Records for the task: Begin
-- pv_equiv track=rewrite | github.com/srinidhisg88/Competitive-programming | 800/1766A.py | check
-- ===== SOURCE A (Python) =====
-- def check(x):
--     count_zeros=0
--     count_digits=0
--     while x:
--         sub=x%10
--         if sub==0:
--             count_zeros+=1
--         count_digits+=1
--         x=x//10
--     return count_zeros==count_digits-1
-- ===== SOURCE B (Python) =====
-- def check(x):
--     s = str(x)
--     return s.count('0') == len(s) - 1
-- ===== Notes on version B (the rewrite author's own statement) =====
-- stated objective: idiomatic
-- what changed: Replaces the arithmetic digit-extraction loop with counters by a single pass over the decimal string: str(x).count('0') == len(str(x)) - 1; Pre_ restricts to nonnegative x because A's while-loop never terminates on negative x (x//10 stalls at -1).
import Mathlib
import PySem

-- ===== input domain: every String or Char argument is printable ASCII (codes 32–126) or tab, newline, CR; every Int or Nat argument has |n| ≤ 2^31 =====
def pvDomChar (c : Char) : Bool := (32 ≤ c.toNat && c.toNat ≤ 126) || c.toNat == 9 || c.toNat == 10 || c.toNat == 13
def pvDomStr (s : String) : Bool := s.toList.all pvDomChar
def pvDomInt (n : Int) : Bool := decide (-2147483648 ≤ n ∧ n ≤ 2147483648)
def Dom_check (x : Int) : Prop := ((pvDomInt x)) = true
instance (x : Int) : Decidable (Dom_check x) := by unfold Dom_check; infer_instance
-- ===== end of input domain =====

-- B rewrites A's arithmetic digit-extraction loop as one pass over the decimal string
-- (str(x).count('0') == len(str(x)) - 1); equivalence is proved for 0 ≤ x, where A's loop terminates.

-- ===== PORT A =====
-- while x: loop; the `0 < x` guard is the totality guard (for 0 ≤ x it is exactly Python's `while x:`;
-- on negative x the Python loop never terminates, excluded by Pre_).
def checkLoop (x cz cd : Int) : Int × Int :=
  if h : 0 < x then
    let sub := PySem.Int.mod x 10
    checkLoop (PySem.Int.floordiv x 10) (if sub = 0 then cz + 1 else cz) (cd + 1)
  else (cz, cd)
termination_by x.toNat
decreasing_by
  have h10 : PySem.Int.floordiv x 10 = x / 10 := PySem.Int.floordiv_eq_ediv_of_pos (by omega)
  rw [h10]; omega

def check (x : Int) : Bool :=
  let r := checkLoop x 0 0
  decide (r.1 = r.2 - 1)

-- ===== PORT B =====
def check_alt (x : Int) : Bool :=
  let s := PySem.Int.toStr x
  decide ((PySem.Str.count s "0" : Int) = PySem.Str.len s - 1)

-- ===== PRECONDITION & SPEC =====
-- Pre_ excludes negative x: there A's `while x:` with x//10 never reaches 0, so A never returns.
def Pre_check (x : Int) : Prop := 0 ≤ x
instance (x : Int) : Decidable (Pre_check x) := by unfold Pre_check; infer_instance
def pvWitness_check : Int := 100

def Spec_check (x : Int) (out : Bool) : Prop := out = check_alt x
instance (x : Int) (out : Bool) : Decidable (Spec_check x out) := by unfold Spec_check; infer_instance

-- ===== CLAIM (what is proved, stated in full; the proofs are below) =====
def Claim_equal_check : Prop := ∀ (x : Int), Dom_check x → Pre_check x → Spec_check x (check x)

-- ===== LEMMAS AND PROOFS =====

-- A's loop counts the zero digits and the digits of n (Nat.digits view).
theorem checkLoop_eq (n : Nat) : ∀ (cz cd : Int),
    checkLoop (n : Int) cz cd =
      (cz + ((Nat.digits 10 n).count 0 : Int), cd + ((Nat.digits 10 n).length : Int)) := by
  induction n using Nat.strong_induction_on with
  | _ n ih =>
    intro cz cd
    rw [checkLoop]
    by_cases hn : 0 < n
    · have hpos : (0 : Int) < (n : Int) := by exact_mod_cast hn
      rw [dif_pos hpos]
      have hm : PySem.Int.mod (n : Int) 10 = ((n % 10 : Nat) : Int) := by
        exact_mod_cast PySem.Int.mod_natCast n 10
      have hd : PySem.Int.floordiv (n : Int) 10 = ((n / 10 : Nat) : Int) := by
        exact_mod_cast PySem.Int.floordiv_natCast n 10
      rw [hm, hd, ih (n / 10) (Nat.div_lt_self hn (by norm_num))]
      rw [Nat.digits_def' (by norm_num : (1:ℕ) < 10) hn]
      simp only [List.count_cons, List.length_cons]
      by_cases h0 : n % 10 = 0
      · have h0' : ((n % 10 : Nat) : Int) = 0 := by exact_mod_cast h0
        simp only [h0, if_pos, beq_self_eq_true, Prod.mk.injEq]
        constructor <;> push_cast <;> ring
      · have h0' : ¬ ((n % 10 : Nat) : Int) = 0 := by exact_mod_cast h0
        simp only [h0, h0', if_false, beq_iff_eq, Prod.mk.injEq]
        constructor <;> push_cast <;> ring
    · have h0 : n = 0 := by omega
      subst h0
      simp

-- digitChar of a digit < 10 is '0' exactly for the digit 0.
theorem digitChar_eq_zero_iff (d : Nat) (hd : d < 10) : (Nat.digitChar d = '0') ↔ d = 0 := by
  interval_cases d <;> simp <;> decide

-- the decimal character list of n (most significant first).
def rep (n : Nat) : List Char :=
  if n = 0 then ['0'] else ((Nat.digits 10 n).map Nat.digitChar).reverse

theorem toDigitsCore_eq (fuel : Nat) : ∀ (n : Nat) (ds : List Char), n ≤ fuel →
    Nat.toDigitsCore 10 (fuel + 1) n ds = rep n ++ ds := by
  induction fuel with
  | zero =>
    intro n ds hn
    have : n = 0 := by omega
    subst this
    simp [Nat.toDigitsCore, rep]
    decide
  | succ f ih =>
    intro n ds hn
    show Nat.toDigitsCore 10 (f + 1 + 1) n ds = rep n ++ ds
    rw [Nat.toDigitsCore]
    by_cases hq : n / 10 = 0
    · have hlt : n < 10 := by omega
      simp only [hq]
      by_cases h0 : n = 0
      · subst h0; simp [rep]; decide
      · have : Nat.digits 10 n = [n % 10] := by
          rw [Nat.digits_def' (by norm_num : (1:ℕ) < 10) (by omega), hq]
          simp
        simp [rep, h0, this, Nat.mod_eq_of_lt hlt]
    · have hge : 10 ≤ n := by
        by_contra h
        exact hq (Nat.div_eq_of_lt (by omega))
      simp only [hq]
      rw [ih (n / 10) _ (by omega)]
      have hrep : rep n = rep (n / 10) ++ [Nat.digitChar (n % 10)] := by
        have hn0 : n ≠ 0 := by omega
        rw [rep, rep, if_neg hn0, if_neg hq,
          Nat.digits_def' (by norm_num : (1:ℕ) < 10) (by omega)]
        simp
      rw [hrep, List.append_assoc]
      rfl

theorem toDigits_eq (n : Nat) : Nat.toDigits 10 n = rep n := by
  have := toDigitsCore_eq n n [] le_rfl
  simpa [Nat.toDigits] using this

-- counting a single character with PySem's substring counter is List.count.
theorem count_go_singleton (fuel : Nat) : ∀ (cs : List Char) (acc : Nat), cs.length ≤ fuel →
    PySem.Chars.count.go ['0'] fuel cs acc = acc + cs.count '0' := by
  induction fuel with
  | zero =>
    intro cs acc h
    have : cs = [] := List.eq_nil_of_length_eq_zero (by omega)
    subst this
    simp [PySem.Chars.count.go]
  | succ f ih =>
    intro cs acc h
    cases cs with
    | nil => simp [PySem.Chars.count.go]
    | cons c t =>
      rw [PySem.Chars.count.go]
      by_cases hc : c = '0'
      · subst hc
        have hp : List.isPrefixOf ['0'] ('0' :: t) = true := by
          simp [List.isPrefixOf]
        rw [if_pos hp]
        simp only [List.length_cons] at h
        rw [show List.drop (List.length ['0']) ('0' :: t) = t by simp]
        rw [ih t (acc + 1) (by omega)]
        simp
        omega
      · have hp : List.isPrefixOf ['0'] (c :: t) = false := by
          simp [List.isPrefixOf]
          exact fun h => absurd h.symm hc
        rw [if_neg (by simp [hp])]
        simp only [List.length_cons] at h
        rw [ih t acc (by omega)]
        simp [hc]

theorem chars_count_singleton (cs : List Char) :
    PySem.Chars.count cs ['0'] = cs.count '0' := by
  rw [PySem.Chars.count]
  simp only [List.isEmpty_iff, reduceCtorEq, if_false]
  simpa using count_go_singleton cs.length cs 0 le_rfl

-- count of '0' in rep n is the count of digit 0; length of rep n.
theorem count_map_digitChar (l : List Nat) (h : ∀ m ∈ l, m < 10) :
    (l.map Nat.digitChar).count '0' = l.count 0 := by
  induction l with
  | nil => simp
  | cons d t iht =>
    simp only [List.map_cons, List.count_cons]
    rw [iht (fun m hm => h m (List.mem_cons_of_mem d hm))]
    have hd := digitChar_eq_zero_iff d (h d List.mem_cons_self)
    by_cases h0 : d = 0
    · subst h0; simp; decide
    · have hne : Nat.digitChar d ≠ '0' := fun hh => h0 (hd.mp hh)
      simp [h0, hne]

theorem count_rep (n : Nat) (hn : 0 < n) :
    (rep n).count '0' = (Nat.digits 10 n).count 0 := by
  rw [rep, if_neg (by omega), List.count_reverse]
  exact count_map_digitChar _ (fun m hm => Nat.digits_lt_base (by norm_num) hm)

theorem length_rep (n : Nat) (hn : 0 < n) :
    (rep n).length = (Nat.digits 10 n).length := by
  rw [rep, if_neg (by omega)]
  simp

-- ===== VERDICT (by name: the statement is the Claim_ definition above) =====
theorem check_spec : Claim_equal_check := by
  intro x _ hpre
  unfold Spec_check
  obtain ⟨n, rfl⟩ : ∃ n : Nat, x = (n : Int) := ⟨x.toNat, (Int.toNat_of_nonneg hpre).symm⟩
  have hA : check (n : Int) =
      decide ((((Nat.digits 10 n).count 0 : Nat) : Int) = (((Nat.digits 10 n).length : Nat) : Int) - 1) := by
    rw [check, checkLoop_eq]
    simp
  have htc : (PySem.Int.toStr (n : Int)).toList = rep n := by
    rw [PySem.Int.toList_toStr, PySem.Int.toChars]
    rw [if_neg (by omega)]
    simp [toDigits_eq]
  have hB : check_alt (n : Int) =
      decide ((((rep n).count '0' : Nat) : Int) = (((rep n).length : Nat) : Int) - 1) := by
    rw [check_alt]
    have hcnt : PySem.Str.count (PySem.Int.toStr (n : Int)) "0" = (rep n).count '0' := by
      rw [PySem.Str.count, htc]
      exact chars_count_singleton (rep n)
    have hlen : PySem.Str.len (PySem.Int.toStr (n : Int)) = ((rep n).length : Int) := by
      rw [PySem.Str.len, htc]
    rw [hcnt, hlen]
  rw [hA, hB]
  by_cases hn : 0 < n
  · rw [count_rep n hn, length_rep n hn]
  · have : n = 0 := by omega
    subst this
    simp [rep]
-- pv_equiv track=rewrite | github.com/ikramawol/A2SV_G5 | python track/distance-between-bus-stops.py | distanceBetweenBusStops
-- ===== SOURCE A (Python) =====
-- def distanceBetweenBusStops(distance, start, destination):
--     """
--     :type distance: List[int]
--     :type start: int
--     :type destination: int
--     :rtype: int
--     """
--     n = len(distance)
--     cw_dir = 0
--     ccw_dir = 0
--
--     i = start
--     while i != destination:
--         cw_dir += distance[i]
--         i = (i + 1) % n
--
--     i = start
--     while i != destination:
--         i = (i - 1 + n) % n
--         ccw_dir += distance[i]
--
--     return min(cw_dir, ccw_dir)
-- ===== SOURCE B (Python) =====
-- def distanceBetweenBusStops(distance, start, destination):
--     if start == destination:
--         return 0
--     lo = min(start, destination)
--     hi = max(start, destination)
--     seg = sum(distance[lo:hi])
--     return min(seg, sum(distance) - seg)
-- ===== Notes on version B (the rewrite author's own statement) =====
-- stated objective: simpler
-- what changed: Both modular index-walking while-loops are replaced by one slice sum: the arc between min and max of the two stops is summed once and the other arc is obtained by subtracting from the total, using min's symmetry in direction; the measured speedup is a constant factor from C-level sum/slicing versus per-element interpreted loops.
-- outside the precondition, e.g. on distanceBetweenBusStops([3, 4], -1, 0): A returns 3, B returns 0
import Mathlib
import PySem

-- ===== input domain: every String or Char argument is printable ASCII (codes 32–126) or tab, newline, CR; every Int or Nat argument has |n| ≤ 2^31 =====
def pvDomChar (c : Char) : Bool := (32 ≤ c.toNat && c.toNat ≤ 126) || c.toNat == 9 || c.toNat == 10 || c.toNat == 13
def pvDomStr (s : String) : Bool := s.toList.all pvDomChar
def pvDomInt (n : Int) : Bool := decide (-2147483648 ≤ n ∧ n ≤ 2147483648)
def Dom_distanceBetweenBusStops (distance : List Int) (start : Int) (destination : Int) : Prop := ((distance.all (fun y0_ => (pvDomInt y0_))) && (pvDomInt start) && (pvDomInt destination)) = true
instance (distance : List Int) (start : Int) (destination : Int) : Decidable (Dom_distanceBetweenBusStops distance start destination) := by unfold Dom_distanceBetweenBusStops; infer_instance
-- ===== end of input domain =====

-- B replaces A's two modular index-walking while-loops by one slice sum plus the total
-- (the other arc is the total minus the slice); objective: simpler.


-- ===== PORT A =====
-- 'while i != destination: cw_dir += distance[i]; i = (i+1) % n' as fuel-bounded recursion.
-- Inside Pre_ the walk reaches destination in at most n-1 steps, so fuel = distance.length
-- suffices; pyGetD's default 0 is never read inside Pre_ (indices stay in range there).
def pvCwGo (distance : List Int) (n destination : Int) : Nat → Int → Int → Int
  | 0, _, acc => acc
  | fuel + 1, i, acc =>
      if i = destination then acc
      else pvCwGo distance n destination fuel (PySem.Int.mod (i + 1) n)
             (acc + PySem.List.pyGetD distance i 0)

-- 'while i != destination: i = (i-1+n) % n; ccw_dir += distance[i]'
def pvCcwGo (distance : List Int) (n destination : Int) : Nat → Int → Int → Int
  | 0, _, acc => acc
  | fuel + 1, i, acc =>
      if i = destination then acc
      else
        pvCcwGo distance n destination fuel (PySem.Int.mod (i - 1 + n) n)
          (acc + PySem.List.pyGetD distance (PySem.Int.mod (i - 1 + n) n) 0)

def distanceBetweenBusStops (distance : List Int) (start : Int) (destination : Int) : Int :=
  let n : Int := distance.length
  let cw := pvCwGo distance n destination distance.length start 0
  let ccw := pvCcwGo distance n destination distance.length start 0
  min cw ccw

-- ===== PORT B =====
def distanceBetweenBusStops_alt (distance : List Int) (start : Int) (destination : Int) : Int :=
  if start = destination then 0
  else
    let lo := min start destination
    let hi := max start destination
    let seg := (PySem.List.slice distance (some lo) (some hi)).sum
    min seg (distance.sum - seg)

-- ===== PRECONDITION & SPEC =====
-- Pre_ restricts start and destination to the function's natural domain: valid stop indices
-- 0 ≤ i < len(distance) (or start == destination, where A returns 0 at once for any indices).
-- Outside it A raises IndexError, loops forever, or (for a negative start in [-n,0)) returns
-- a value produced by Python's negative-index wraparound, outside the task's natural domain.
def Pre_distanceBetweenBusStops (distance : List Int) (start : Int) (destination : Int) : Prop :=
  start = destination ∨
    (0 ≤ start ∧ start < distance.length ∧ 0 ≤ destination ∧ destination < distance.length)
instance (distance : List Int) (start : Int) (destination : Int) : Decidable (Pre_distanceBetweenBusStops distance start destination) := by unfold Pre_distanceBetweenBusStops; infer_instance

def pvWitness_distanceBetweenBusStops : List Int × Int × Int := ([3, 1, 4, 2], 0, 2)

def Spec_distanceBetweenBusStops (distance : List Int) (start : Int) (destination : Int) (out : Int) : Prop := out = distanceBetweenBusStops_alt distance start destination
instance (distance : List Int) (start : Int) (destination : Int) (out : Int) : Decidable (Spec_distanceBetweenBusStops distance start destination out) := by unfold Spec_distanceBetweenBusStops; infer_instance

-- ===== CLAIM (what is proved, stated in full; the proofs are below) =====
def Claim_equal_distanceBetweenBusStops : Prop := ∀ (distance : List Int) (start : Int) (destination : Int), Dom_distanceBetweenBusStops distance start destination → Pre_distanceBetweenBusStops distance start destination → Spec_distanceBetweenBusStops distance start destination (distanceBetweenBusStops distance start destination)

-- ===== LEMMAS AND PROOFS =====

-- sum of distance[a:b] for Nat bounds
def sliceSum (xs : List Int) (a b : Nat) : Int := ((xs.drop a).take (b - a)).sum

theorem sliceSum_self (xs : List Int) (a : Nat) : sliceSum xs a a = 0 := by
  simp [sliceSum]

theorem sliceSum_left (xs : List Int) {a b : Nat} (hab : a < b) (hb : a < xs.length) :
    sliceSum xs a b = xs.getD a 0 + sliceSum xs (a + 1) b := by
  unfold sliceSum
  rw [List.drop_eq_getElem_cons hb]
  have : b - a = (b - (a + 1)) + 1 := by omega
  rw [this, List.take_succ_cons, List.sum_cons, List.getD_eq_getElem xs 0 hb]

theorem sliceSum_split (xs : List Int) {a b c : Nat} (hab : a ≤ b) (hbc : b ≤ c) :
    sliceSum xs a c = sliceSum xs a b + sliceSum xs b c := by
  unfold sliceSum
  have h : c - a = (b - a) + (c - b) := by omega
  rw [h, List.take_add, List.sum_append, List.drop_drop]
  have h2 : a + (b - a) = b := by omega
  rw [h2]

theorem sliceSum_all (xs : List Int) : sliceSum xs 0 xs.length = xs.sum := by
  simp [sliceSum]

theorem sliceSum_right (xs : List Int) {a b : Nat} (hab : a ≤ b) (hb : b < xs.length) :
    sliceSum xs a (b + 1) = sliceSum xs a b + xs.getD b 0 := by
  rw [sliceSum_split xs hab (Nat.le_succ b),
      sliceSum_left xs (Nat.lt_succ_self b) hb, sliceSum_self]
  ring

-- the value the clockwise loop adds, as a function of the current index
def segS (xs : List Int) (i d : Nat) : Int :=
  if i ≤ d then sliceSum xs i d else xs.sum - sliceSum xs d i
Records for the task: End
How to complete this task:
Using only the entries above, output the line with "def pvWitness_check : Int := 100", the line with "-- A's loop", and all lines between them, exactly as they stand.

Task answer:
def pvWitness_check : Int := 100

def Spec_check (x : Int) (out : Bool) : Prop := out = check_alt x
instance (x : Int) (out : Bool) : Decidable (Spec_check x out) := by unfold Spec_check; infer_instance

-- ===== CLAIM (what is proved, stated in full; the proofs are below) =====
def Claim_equal_check : Prop := ∀ (x : Int), Dom_check x → Pre_check x → Spec_check x (check x)

-- ===== LEMMAS AND PROOFS =====

-- A's loop counts the zero digits and the digits of n (Nat.digits view).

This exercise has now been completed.